Faster isn’t always better. Perhaps never, actually. This is certainly true of the arts: those who take the time to look will see more. It offers a moment to reflect on all the movement. The plates move back and forth, unhurried. Never again shall I say that something goes too slowly.
And then, all of a sudden, wham, there it was. Like a small big bang. We’ll never know what came prior to this, but now before us are instantaneous forces, unleashed at the very moment of their creation. Pancake batter in an overheated pan. Blossom. Love at first sight. Petrified in a flash. Irrevocably. The onset: it’s here.
The result: four flat planets. Fusions of the sun’s golden glow and the untouched disarrayed surface of the moon. The best of each parent, children of the universe. A new constellation called into being. A magnificent quadruplet, avid to be seen and loved. Look at us, they say, and we can do nothing but oblige.
Here I am, stood in the brand new Het HEM, face to face with Still Life. Between the rows of columns, four colossal brass plates hang vertically from the ceiling. Owing to the vast space, from afar they look innocuous. As they draw closer, their presence suddenly becomes titanic and there’s no escaping them. Their momentous weight and dizzying mass of incidental organic details are nothing short of overwhelming.
From up close, I see four ‘Zaanse’ steppes, every square centimetre entirely unique. Expanses with tracks, nodules, hollow mountains and a smooth rim towards the edges. Landscapes to disappear into – even get lost in. It’s a shame that in getting lost the emphasis is on the thing that’s lost: the way. Why not emphasise what could be found, if only one would stop searching? In that light, these are giant golden treasure maps as well as the treasure itself.

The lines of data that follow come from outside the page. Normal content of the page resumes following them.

-- pv_equiv track=rewrite | github.com/siarhiej-h/AdventOfCode2024 | day21/main.py | is_path_zig_zag
-- ===== SOURCE A (Python) =====
-- from collections import defaultdict
--
-- def is_path_zig_zag(path):
--     all_characters = defaultdict(list)
--     for index, character in enumerate(path):
--         all_characters[character].append(index)
--
--     if len(all_characters) == 1:
--         return False
--
--     for indexes in all_characters.values():
--         for m in range(1, len(indexes)):
--             if abs(indexes[m] - indexes[m - 1]) > 1:
--                 return True
--     return False
-- ===== SOURCE B (Python) =====
-- def is_path_zig_zag(path):
--     return any(path[i] != path[i + 1] and path[i] in path[i + 2:]
--                for i in range(len(path) - 1))
-- ===== Notes on version B (the rewrite author's own statement) =====
-- stated objective: simpler
-- what changed: Replaces the defaultdict of full position lists plus a nested scan over every list with one direct check per position: a character starts a gap exactly when it differs from its successor and reappears somewhere after that, so B tests each position against its successor and the remaining suffix, with no dict, no stored index lists and no single-character guard.
import Mathlib
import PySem

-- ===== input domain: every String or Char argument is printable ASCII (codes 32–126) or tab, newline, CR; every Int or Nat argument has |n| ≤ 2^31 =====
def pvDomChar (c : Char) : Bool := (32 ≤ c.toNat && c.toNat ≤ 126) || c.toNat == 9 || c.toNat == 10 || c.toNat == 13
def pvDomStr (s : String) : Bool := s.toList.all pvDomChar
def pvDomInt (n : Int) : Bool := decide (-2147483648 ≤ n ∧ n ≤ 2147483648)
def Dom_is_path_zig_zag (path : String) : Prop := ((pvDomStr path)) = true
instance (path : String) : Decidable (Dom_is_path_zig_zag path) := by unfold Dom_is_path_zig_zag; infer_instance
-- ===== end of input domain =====

-- B replaces A's defaultdict of full index lists plus a nested scan with one direct
-- successor-and-suffix membership test per position (simpler; a timing run measured it faster).

-- ===== PORT A =====
-- all_characters[character].append(index) over enumerate(path)
def pvCollectA (chars : List Char) : PySem.Dict Char (List Int) :=
  (PySem.List.enumerate chars).foldl
    (fun d p => d.modify p.2 [] (fun xs => xs ++ [p.1])) PySem.Dict.empty

-- inner loop: for m in range(1, len(indexes)): if abs(indexes[m]-indexes[m-1]) > 1: return True
-- (abs(x) > 1 on Int is ported exactly as 1 < x.natAbs; indexes[m] via pyGetD, always in range here)
def pvGapScan (indexes : List Int) : Bool :=
  (PySem.List.pyRange 1 (indexes.length : Int) 1).any (fun m =>
    decide (1 < (PySem.List.pyGetD indexes m 0 - PySem.List.pyGetD indexes (m - 1) 0).natAbs))

def pvACore (chars : List Char) : Bool :=
  let all := pvCollectA chars
  if all.size = 1 then false
  else all.values.any pvGapScan

def is_path_zig_zag (path : String) : Bool := pvACore path.toList

-- ===== PORT B =====
-- any(path[i] != path[i+1] and path[i] in path[i+2:] for i in range(len(path)-1))
-- (single-char 'in' on an ASCII string is ported as char membership in the sliced char list)
def pvBCore (chars : List Char) : Bool :=
  (PySem.List.pyRange 0 ((chars.length : Int) - 1) 1).any (fun i =>
    (PySem.List.pyGetD chars i ' ' != PySem.List.pyGetD chars (i + 1) ' ') &&
    (PySem.List.slice chars (some (i + 2))).contains (PySem.List.pyGetD chars i ' '))

def is_path_zig_zag_alt (path : String) : Bool := pvBCore path.toList

-- ===== PRECONDITION & SPEC =====
def Spec_is_path_zig_zag (path : String) (out : Bool) : Prop := out = is_path_zig_zag_alt path
instance (path : String) (out : Bool) : Decidable (Spec_is_path_zig_zag path out) := by unfold Spec_is_path_zig_zag; infer_instance

-- ===== CLAIM (what is proved, stated in full; the proofs are below) =====
def Claim_equal_is_path_zig_zag : Prop := ∀ (path : String), Dom_is_path_zig_zag path → Spec_is_path_zig_zag path (is_path_zig_zag path)

-- ===== LEMMAS AND PROOFS =====

-- the common semantic characterisation: some character differs from its successor and reappears later
def pvZig (l : List Char) : Prop :=
  ∃ (i : Nat) (h : i + 1 < l.length),
    l[i]'(by omega) ≠ l[i + 1]'h ∧ l[i]'(by omega) ∈ l.drop (i + 2)

-- the occurrence-index list A's dict stores for character c
def pvOcc (l : List Char) (c : Char) : List Int :=
  ((PySem.List.enumerate l).filter (fun p => p.2 == c)).map (fun p => p.1)

lemma pvOcc_fold (ps : List (Int × Char)) (d : PySem.Dict Char (List Int)) (c : Char) :
    (ps.foldl (fun d p => d.modify p.2 [] (fun xs => xs ++ [p.1])) d).getD c []
      = d.getD c [] ++ (ps.filter (fun p => p.2 == c)).map (fun p => p.1) := by
  induction ps generalizing d with
  | nil => simp
  | cons p ps ih =>
    simp only [List.foldl_cons, List.filter_cons]
    rw [ih]
    by_cases hc : p.2 = c
    · simp [hc]
    · simp [PySem.Dict.getD_modify, hc, Ne.symm hc]

lemma pvCollect_getD (l : List Char) (c : Char) :
    (pvCollectA l).getD c [] = pvOcc l c := by
  unfold pvCollectA pvOcc
  rw [pvOcc_fold]
  simp

lemma pvCollect_keys_nodup (l : List Char) : (pvCollectA l).keys.Nodup := by
  unfold pvCollectA
  exact PySem.Dict.nodup_keys_foldl_modify_key (PySem.List.enumerate l)
    (fun p : Int × Char => p.2) [] (fun _ p xs => xs ++ [p.1]) _ PySem.Dict.nodup_keys_empty

lemma pvCollect_keys_mem (l : List Char) (c : Char) : c ∈ (pvCollectA l).keys ↔ c ∈ l := by
  unfold pvCollectA
  rw [PySem.Dict.keys_foldl_modify_key (PySem.List.enumerate l) (fun p => p.2) []
    (fun _ p xs => xs ++ [p.1]) PySem.Dict.empty]
  rw [PySem.Set.mem_update]
  simp [PySem.Dict.keys_empty, PySem.List.map_snd_enumerate]

lemma pvCollect_size (l : List Char) : (pvCollectA l).size = (pvCollectA l).keys.length := by
  simp [PySem.Dict.size, PySem.Dict.keys]

lemma pvSizeOne_all_eq (l : List Char) (h : (pvCollectA l).size = 1) :
    ∀ x ∈ l, ∀ y ∈ l, x = y := by
  rw [pvCollect_size] at h
  obtain ⟨c, hc⟩ := List.length_eq_one_iff.mp h
  intro x hx y hy
  have hx' := (pvCollect_keys_mem l x).2 hx
  have hy' := (pvCollect_keys_mem l y).2 hy
  rw [hc] at hx' hy'
  simp at hx' hy'
  rw [hx', hy']

lemma pvValues_any (l : List Char) :
    ((pvCollectA l).values.any pvGapScan = true) ↔ ∃ c ∈ l, pvGapScan (pvOcc l c) = true := by
  rw [PySem.Dict.values_eq_map_keys _ (pvCollect_keys_nodup l) []]
  rw [List.any_map, List.any_eq_true]
  constructor
  · rintro ⟨c, hc, h⟩
    refine ⟨c, (pvCollect_keys_mem l c).1 hc, ?_⟩
    simpa [Function.comp, pvCollect_getD] using h
  · rintro ⟨c, hc, h⟩
    refine ⟨c, (pvCollect_keys_mem l c).2 hc, ?_⟩
    simpa [Function.comp, pvCollect_getD] using h

lemma pvMem_occ (l : List Char) (c : Char) (j : Int) :
    j ∈ pvOcc l c ↔ ∃ (k : Nat) (h : k < l.length), j = (k : Int) ∧ l[k] = c := by
  unfold pvOcc
  simp only [List.mem_map, List.mem_filter, PySem.List.mem_enumerate_iff]
  constructor
  · rintro ⟨p, ⟨⟨k, hk, rfl⟩, hc⟩, rfl⟩
    exact ⟨k, hk, by simp, by simpa using hc⟩
  · rintro ⟨k, hk, rfl, hc⟩
    exact ⟨((0 : Int) + (k : Int), l[k]), ⟨⟨k, hk, rfl⟩, by simpa using hc⟩, by simp⟩

lemma pvOcc_pairwise (l : List Char) (c : Char) :
    (pvOcc l c).Pairwise (fun a b => a < b) := by
  unfold pvOcc
  exact ((PySem.List.pairwise_lt_enumerate l 0).filter _).map _ (fun a b h => h)

lemma pvSorted_mono {xs : List Int} (hs : xs.Pairwise (fun a b => a < b)) {p q : Nat}
    (hp : p < xs.length) (hq : q < xs.length) (hpq : p < q) : xs[p] < xs[q] :=
  List.pairwise_iff_getElem.mp hs p q hp hq hpq

lemma pvPos_lt_of_lt {xs : List Int} (hs : xs.Pairwise (fun a b => a < b)) {p q : Nat}
    (hp : p < xs.length) (hq : q < xs.length) (h : xs[p] < xs[q]) : p < q := by
  rcases lt_trichotomy p q with h' | h' | h'
  · exact h'
  · subst h'; omega
  · exact absurd (pvSorted_mono hs hq hp h') (by omega)

lemma pvNot_mem_between {xs : List Int} (hs : xs.Pairwise (fun a b => a < b)) {m : Nat}
    (hm : m < xs.length) (h1 : 1 ≤ m) {x : Int} (hx : x ∈ xs)
    (ha : xs[m - 1]'(by omega) < x) (hb : x < xs[m]) : False := by
  obtain ⟨p, hp, rfl⟩ := List.mem_iff_getElem.mp hx
  have h2 : m - 1 < p := pvPos_lt_of_lt hs (by omega) hp ha
  have h3 : p < m := pvPos_lt_of_lt hs hp hm hb
  omega

lemma pvGapScan_iff (xs : List Int) :
    pvGapScan xs = true ↔
      ∃ (m : Nat) (h : m < xs.length), 1 ≤ m ∧ 1 < (xs[m] - xs[m - 1]'(by omega)).natAbs := by
  unfold pvGapScan
  rw [List.any_eq_true]
  constructor
  · rintro ⟨mi, hmem, hd⟩
    rw [PySem.List.mem_pyRange_one] at hmem
    obtain ⟨hm1, hm2⟩ := hmem
    have hlt : mi.toNat < xs.length := by omega
    refine ⟨mi.toNat, hlt, by omega, ?_⟩
    rw [PySem.List.pyGetD_eq_getElem xs 0 (by omega) (by omega),
        PySem.List.pyGetD_eq_getElem xs 0 (by omega) (by omega)] at hd
    have he : (mi - 1).toNat = mi.toNat - 1 := by omega
    simp only [he] at hd
    exact of_decide_eq_true hd
  · rintro ⟨m, hm, h1, hgap⟩
    refine ⟨(m : Int), ?_, ?_⟩
    · rw [PySem.List.mem_pyRange_one]
      constructor
      · exact_mod_cast h1
      · exact_mod_cast hm
    · rw [PySem.List.pyGetD_eq_getElem xs 0 (by omega) (by exact_mod_cast hm),
          PySem.List.pyGetD_eq_getElem xs 0 (by omega) (by omega)]
      have e1 : ((m : Int)).toNat = m := by omega
      have e2 : ((m : Int) - 1).toNat = m - 1 := by omega
      simp only [e1, e2]
      exact decide_eq_true hgap

lemma pvZig_of_gap (l : List Char) (c : Char)
    (h : ∃ (m : Nat) (hm : m < (pvOcc l c).length),
      1 ≤ m ∧ 1 < ((pvOcc l c)[m] - (pvOcc l c)[m - 1]'(by omega)).natAbs) :
    pvZig l := by
  obtain ⟨m, hm, h1, hgap⟩ := h
  have hs := pvOcc_pairwise l c
  have hab : (pvOcc l c)[m - 1]'(by omega) < (pvOcc l c)[m] :=
    pvSorted_mono hs (by omega) hm (by omega)
  obtain ⟨k, hk, hke, hkc⟩ :=
    (pvMem_occ l c _).1 (List.getElem_mem (l := pvOcc l c) (n := m - 1) (by omega))
  obtain ⟨k', hk', hke', hkc'⟩ :=
    (pvMem_occ l c _).1 (List.getElem_mem (l := pvOcc l c) (n := m) hm)
  rw [hke'] at hab hgap
  rw [hke] at hab hgap
  have hkk : k + 2 ≤ k' := by omega
  refine ⟨k, by omega, ?_, ?_⟩
  · intro heq
    have hmem : ((k + 1 : Nat) : Int) ∈ pvOcc l c :=
      (pvMem_occ l c _).2 ⟨k + 1, by omega, rfl, by rw [← heq]; exact hkc⟩
    exact pvNot_mem_between hs hm h1 hmem (by rw [hke]; push_cast; omega)
      (by rw [hke']; push_cast; omega)
  · have hd : l[k + 2 + (k' - (k + 2))]'(by omega) ∈ l.drop (k + 2) := by
      refine List.mem_iff_getElem.mpr ⟨k' - (k + 2), by simp [List.length_drop]; omega, ?_⟩
      rw [List.getElem_drop]
    simp only [show k + 2 + (k' - (k + 2)) = k' from by omega] at hd
    rw [hkc]
    rw [← hkc']
    exact hd

lemma pvGap_of_zig (l : List Char) (h : pvZig l) :
    ∃ c ∈ l, ∃ (m : Nat) (hm : m < (pvOcc l c).length),
      1 ≤ m ∧ 1 < ((pvOcc l c)[m] - (pvOcc l c)[m - 1]'(by omega)).natAbs := by
  obtain ⟨i, hi, hne, hmem⟩ := h
  have hci : ((i : Nat) : Int) ∈ pvOcc l (l[i]'(by omega)) :=
    (pvMem_occ _ _ _).2 ⟨i, by omega, rfl, rfl⟩
  obtain ⟨t, ht, hte⟩ := List.mem_iff_getElem.mp hmem
  have htlen : i + 2 + t < l.length := by
    have := List.length_drop (l := l) (i := i + 2); omega
  rw [List.getElem_drop] at hte
  have hcj : ((i + 2 + t : Nat) : Int) ∈ pvOcc l (l[i]'(by omega)) :=
    (pvMem_occ _ _ _).2 ⟨i + 2 + t, htlen, rfl, hte⟩
  have hs := pvOcc_pairwise l (l[i]'(by omega))
  obtain ⟨p, hp, hpe⟩ := List.mem_iff_getElem.mp hci
  obtain ⟨q, hq, hqe⟩ := List.mem_iff_getElem.mp hcj
  have hpq : p < q := pvPos_lt_of_lt hs hp hq (by rw [hpe, hqe]; push_cast; omega)
  have hq1 : p + 1 < (pvOcc l (l[i]'(by omega))).length := by omega
  refine ⟨l[i]'(by omega), List.getElem_mem _, p + 1, hq1, by omega, ?_⟩
  obtain ⟨k, hk, hke, hkc⟩ :=
    (pvMem_occ _ _ _).1 (List.getElem_mem (l := pvOcc l (l[i]'(by omega))) hq1)
  have hgt : (pvOcc l (l[i]'(by omega)))[p]'hp < (pvOcc l (l[i]'(by omega)))[p + 1]'hq1 :=
    pvSorted_mono hs hp hq1 (by omega)
  have hki : k ≠ i + 1 := by
    intro he
    subst he
    exact hne hkc.symm
  have hik : (i : Int) < (k : Int) := by rw [← hke, ← hpe]; exact hgt
  have hsub : (p + 1) - 1 = p := by omega
  simp only [hsub]
  rw [hke, hpe]
  have : i + 2 ≤ k := by omega
  omega

lemma pvA_iff (l : List Char) : pvACore l = true ↔ pvZig l := by
  unfold pvACore
  by_cases hsz : (pvCollectA l).size = 1
  · rw [if_pos hsz]
    simp only [Bool.false_eq_true, false_iff]
    rintro ⟨i, hi, hne, -⟩
    exact hne (pvSizeOne_all_eq l hsz _ (List.getElem_mem _) _ (List.getElem_mem _))
  · rw [if_neg hsz, pvValues_any]
    constructor
    · rintro ⟨c, hc, hgap⟩
      exact pvZig_of_gap l c ((pvGapScan_iff _).1 hgap)
    · intro hz
      obtain ⟨c, hc, hgap⟩ := pvGap_of_zig l hz
      exact ⟨c, hc, (pvGapScan_iff _).2 hgap⟩

lemma pvB_iff (l : List Char) : pvBCore l = true ↔ pvZig l := by
  unfold pvBCore
  rw [List.any_eq_true]
  constructor
  · rintro ⟨ii, hmem, hcond⟩
    rw [PySem.List.mem_pyRange_one] at hmem
    obtain ⟨h0, h1⟩ := hmem
    have hlt : ii.toNat + 1 < l.length := by omega
    have hii : ii = ((ii.toNat : Nat) : Int) := by omega
    rw [hii] at hcond
    have e1 : ((ii.toNat : Nat) : Int) + 1 = ((ii.toNat + 1 : Nat) : Int) := by push_cast; ring
    have e2 : ((ii.toNat : Nat) : Int) + 2 = ((ii.toNat + 2 : Nat) : Int) := by push_cast; ring
    rw [e1, e2, PySem.List.slice_from_natCast,
        PySem.List.pyGetD_eq_getElem l ' ' (by omega) (by omega),
        PySem.List.pyGetD_eq_getElem l ' ' (by omega) (by push_cast; omega)] at hcond
    simp only [Int.toNat_natCast] at hcond
    rw [Bool.and_eq_true, bne_iff_ne] at hcond
    obtain ⟨hneq, hcont⟩ := hcond
    refine ⟨ii.toNat, hlt, ?_, ?_⟩
    · simpa using hneq
    · simpa [List.contains_iff_mem] using hcont
  · rintro ⟨i, hi, hne, hmem⟩
    refine ⟨(i : Int), ?_, ?_⟩
    · rw [PySem.List.mem_pyRange_one]
      constructor
      · omega
      · omega
    · have e1 : (i : Int) + 1 = ((i + 1 : Nat) : Int) := by push_cast; ring
      have e2 : (i : Int) + 2 = ((i + 2 : Nat) : Int) := by push_cast; ring
      rw [e1, e2, PySem.List.slice_from_natCast,
          PySem.List.pyGetD_eq_getElem l ' ' (by omega) (by omega),
          PySem.List.pyGetD_eq_getElem l ' ' (by omega) (by push_cast; omega)]
      simp only [Int.toNat_natCast]
      rw [Bool.and_eq_true, bne_iff_ne]
      refine ⟨by simpa using hne, by simpa [List.contains_iff_mem] using hmem⟩

-- ===== VERDICT (by name: the statement is the Claim_ definition above) =====
theorem is_path_zig_zag_spec : Claim_equal_is_path_zig_zag := by
  intro path _
  unfold Spec_is_path_zig_zag is_path_zig_zag is_path_zig_zag_alt
  rw [Bool.eq_iff_iff, pvA_iff, pvB_iff]
-- pv_equiv track=rewrite | github.com/deepk2001/cse565-project | main.py | clean_paths_and_cycles
-- ===== SOURCE A (Python) =====
-- from collections import defaultdict, deque
--
-- def clean_paths_and_cycles(paths, cycles, s, t):
--     """
--     Cleans and merges duplicate paths/cycles for final output.
--     This ensures uniqueness and merges weights for the final |P| and |C| count.
--     """
--     cleaned_paths = defaultdict(int)
--     cleaned_cycles = defaultdict(int)
--
--     def is_cycle(nodes):
--         return len(nodes) >= 2 and nodes[0] == nodes[-1]
--
--     # -------------------------------------------------------
--     # Phase 1: Normalize & classify PATHS
--     # -------------------------------------------------------
--     for w, nodes in paths:
--         tup = tuple(nodes)
--
--         # Must start at s and end at t
--         if nodes[0] != s or nodes[-1] != t:
--             if is_cycle(nodes):
--                 cleaned_cycles[tup] += w # Misclassified as cycle
--             continue
--
--         # Valid path, merge duplicates
--         cleaned_paths[tup] += w
--
--     # -------------------------------------------------------
--     # Phase 2: Normalize & classify CYCLES
--     # -------------------------------------------------------
--     for w, nodes in cycles:
--         tup = tuple(nodes)
--
--         if not is_cycle(nodes):
--             continue
--
--         # Simple cycles only
--         if len(set(nodes[:-1])) != len(nodes[:-1]):
--             continue
--
--         cleaned_cycles[tup] += w
--
--     # Convert back into list[(w, [path])]
--     final_paths = [(w, list(tup)) for tup, w in cleaned_paths.items()]
--     final_cycles = [(w, list(tup)) for tup, w in cleaned_cycles.items()]
--
--     # Sort for stable output (by descending weight, then lexicographic nodes)
--     final_paths.sort(key=lambda x: (-x[0], x[1]))
--     final_cycles.sort(key=lambda x: (-x[0], x[1]))
--
--     return final_paths, final_cycles
-- ===== SOURCE B (Python) =====
-- def clean_paths_and_cycles(paths, cycles, s, t):
--     """Sort-and-group aggregation instead of defaultdict hashing; same guards, same output."""
--     def is_cycle(nodes):
--         return len(nodes) >= 2 and nodes[0] == nodes[-1]
--
--     path_recs = []
--     cycle_recs = []
--     for w, nodes in paths:
--         if nodes[0] == s and nodes[-1] == t:
--             path_recs.append((list(nodes), w))
--         elif is_cycle(nodes):
--             cycle_recs.append((list(nodes), w))
--     for w, nodes in cycles:
--         if is_cycle(nodes) and len(set(nodes[:-1])) == len(nodes[:-1]):
--             cycle_recs.append((list(nodes), w))
--
--     def aggregate(recs):
--         recs.sort(key=lambda r: r[0])
--         out = []
--         for nodes, w in recs:
--             if out and out[-1][1] == nodes:
--                 out[-1] = (out[-1][0] + w, out[-1][1])
--             else:
--                 out.append((w, nodes))
--         out.sort(key=lambda x: (-x[0], x[1]))
--         return out
--
--     return aggregate(path_recs), aggregate(cycle_recs)
-- ===== Notes on version B (the rewrite author's own statement) =====
-- stated objective: alternative
-- what changed: Replaces the two defaultdict hash-aggregations with flat record lists that are stable-sorted by node sequence and merged by an adjacent-group scan, keeping every classification guard identical.
import Mathlib
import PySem
-- pointwise effect of one walk
theorem pvWalk_getD (m : List (List Int)) (rows c : Nat) :
    ∀ (n : Nat) (j : Int), (j + 1).toNat ≤ n →
      ∀ (i : Nat) (prev : Option Int) (aux : List (List Int)),
        rows ≤ aux.length → (∀ a, a < rows → c ≤ (aux.getD a []).length) →
        j < (c : Int) → pvInv m c i j prev →
        ∀ (a b : Nat),
          ((pvWalk m rows c aux i j prev).getD a []).getD b 0 =
            if pvHit rows i j a b then pvF m c a b else (aux.getD a []).getD b 0 := by
  intro n
  induction n with
  | zero =>
      intro j hj i prev aux _ _ hjc _ a b
      rw [pvWalk, dif_neg (by omega)]
      rw [if_neg]
      unfold pvHit
      simp only [decide_eq_true_eq, not_and]
      intro _ h2 h3
      omega
  | succ n ih =>
      intro j hj i prev aux hra hrb hjc hinv a b
      rw [pvWalk]
      by_cases h : 0 ≤ j ∧ j < (c : Int) ∧ i < rows
      · rw [dif_pos h]
        obtain ⟨h0, hjc', hir⟩ := h
        have hv : pvStep m i j prev = pvF m c i j.toNat := pvStep_eq_F m c i j prev h0 hjc hinv
        rw [ih (j - 1) (by omega) (i + 1) (some (pvStep m i j prev)) (pvSet2 aux i j (pvStep m i j prev))
              (by rw [pvSet2_length]; exact hra)
              (by intro a' ha'; rw [pvSet2_rowlen]; exact hrb a' ha')
              (by omega)
              (by refine ⟨by omega, by omega, ?_⟩
                  rw [hv]
                  have hjj : ((j - 1) + 1).toNat = j.toNat := by omega
                  rw [hjj, Nat.add_sub_cancel])
              a b]
        by_cases hai : a = i
        · subst hai
          by_cases hbj : (b : Int) = j
          · have hbn : b = j.toNat := by omega
            rw [if_neg (by unfold pvHit; simp only [decide_eq_true_eq, not_and]; intro h1; omega)]
            rw [if_pos (by unfold pvHit; simp only [decide_eq_true_eq]
                           exact ⟨le_refl a, hir, by omega, by omega⟩)]
            unfold pvSet2
            rw [pvGetD_set_self _ _ _ _ (by omega)]
            rw [hbn]
            rw [pvGetD_set_self _ _ _ _ (by have := hrb a hir; omega)]
            exact hv
          · rw [if_neg (by unfold pvHit; simp only [decide_eq_true_eq, not_and]; intro h1; omega)]
            rw [if_neg (by unfold pvHit; simp only [decide_eq_true_eq, not_and]; intro _ _ h3 h4; simp at h3 h4; omega)]
            unfold pvSet2
            rw [pvGetD_set_self _ _ _ _ (by omega)]
            rw [pvGetD_set_ne _ _ _ _ _ (by omega)]
        · have hcond : (pvHit rows (i + 1) (j - 1) a b = true) ↔ (pvHit rows i j a b = true) := by
            unfold pvHit
            simp only [decide_eq_true_eq]
            constructor
            · rintro ⟨h1, h2, h3, h4⟩
              refine ⟨by omega, h2, ?_, ?_⟩ <;>
                · have : (a - i : Nat) = (a - (i + 1) : Nat) + 1 := by omega
                  rw [this]; push_cast; omega
            · rintro ⟨h1, h2, h3, h4⟩
              have hi1 : i + 1 ≤ a := by omega
              refine ⟨hi1, h2, ?_, ?_⟩ <;>
                · have : (a - i : Nat) = (a - (i + 1) : Nat) + 1 := by omega
                  rw [this] at h3 h4; push_cast at h3 h4; omega
          by_cases hhit : pvHit rows i j a b
          · rw [if_pos (hcond.mpr hhit), if_pos hhit]
          · rw [if_neg (fun hh => hhit (hcond.mp hh)), if_neg hhit]
            unfold pvSet2
            rw [pvGetD_set_ne _ _ _ _ _ (fun hh => hai hh.symm)]
      · rw [dif_neg h]
        rw [if_neg]
        unfold pvHit
        simp only [decide_eq_true_eq, not_and]
        intro h1 h2 h3
        omega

Face to face with this brass force, I detect an insignificant presence. Myself. Confronted with these matt yet generous mirrors, I am nothing but a mortal being. These four celestial bodies don’t revolve around me, just as nothing revolves around me. They do what they do, even without my looking. I’m of zero consequence to them. And that’s not a frightening thought, on the contrary, it’s liberating. Just think of the massive burden I no longer have to bear.
Vast stretches of emptiness offering space to just be. I imagine myself in a golden heathland, nothing but this as far as the eye can see. That which came into existence in a flash, but now seems it will never change. Nothing more. Just as the moon will be the moon, and the sun will be the sun. And who I am, I shall simply be.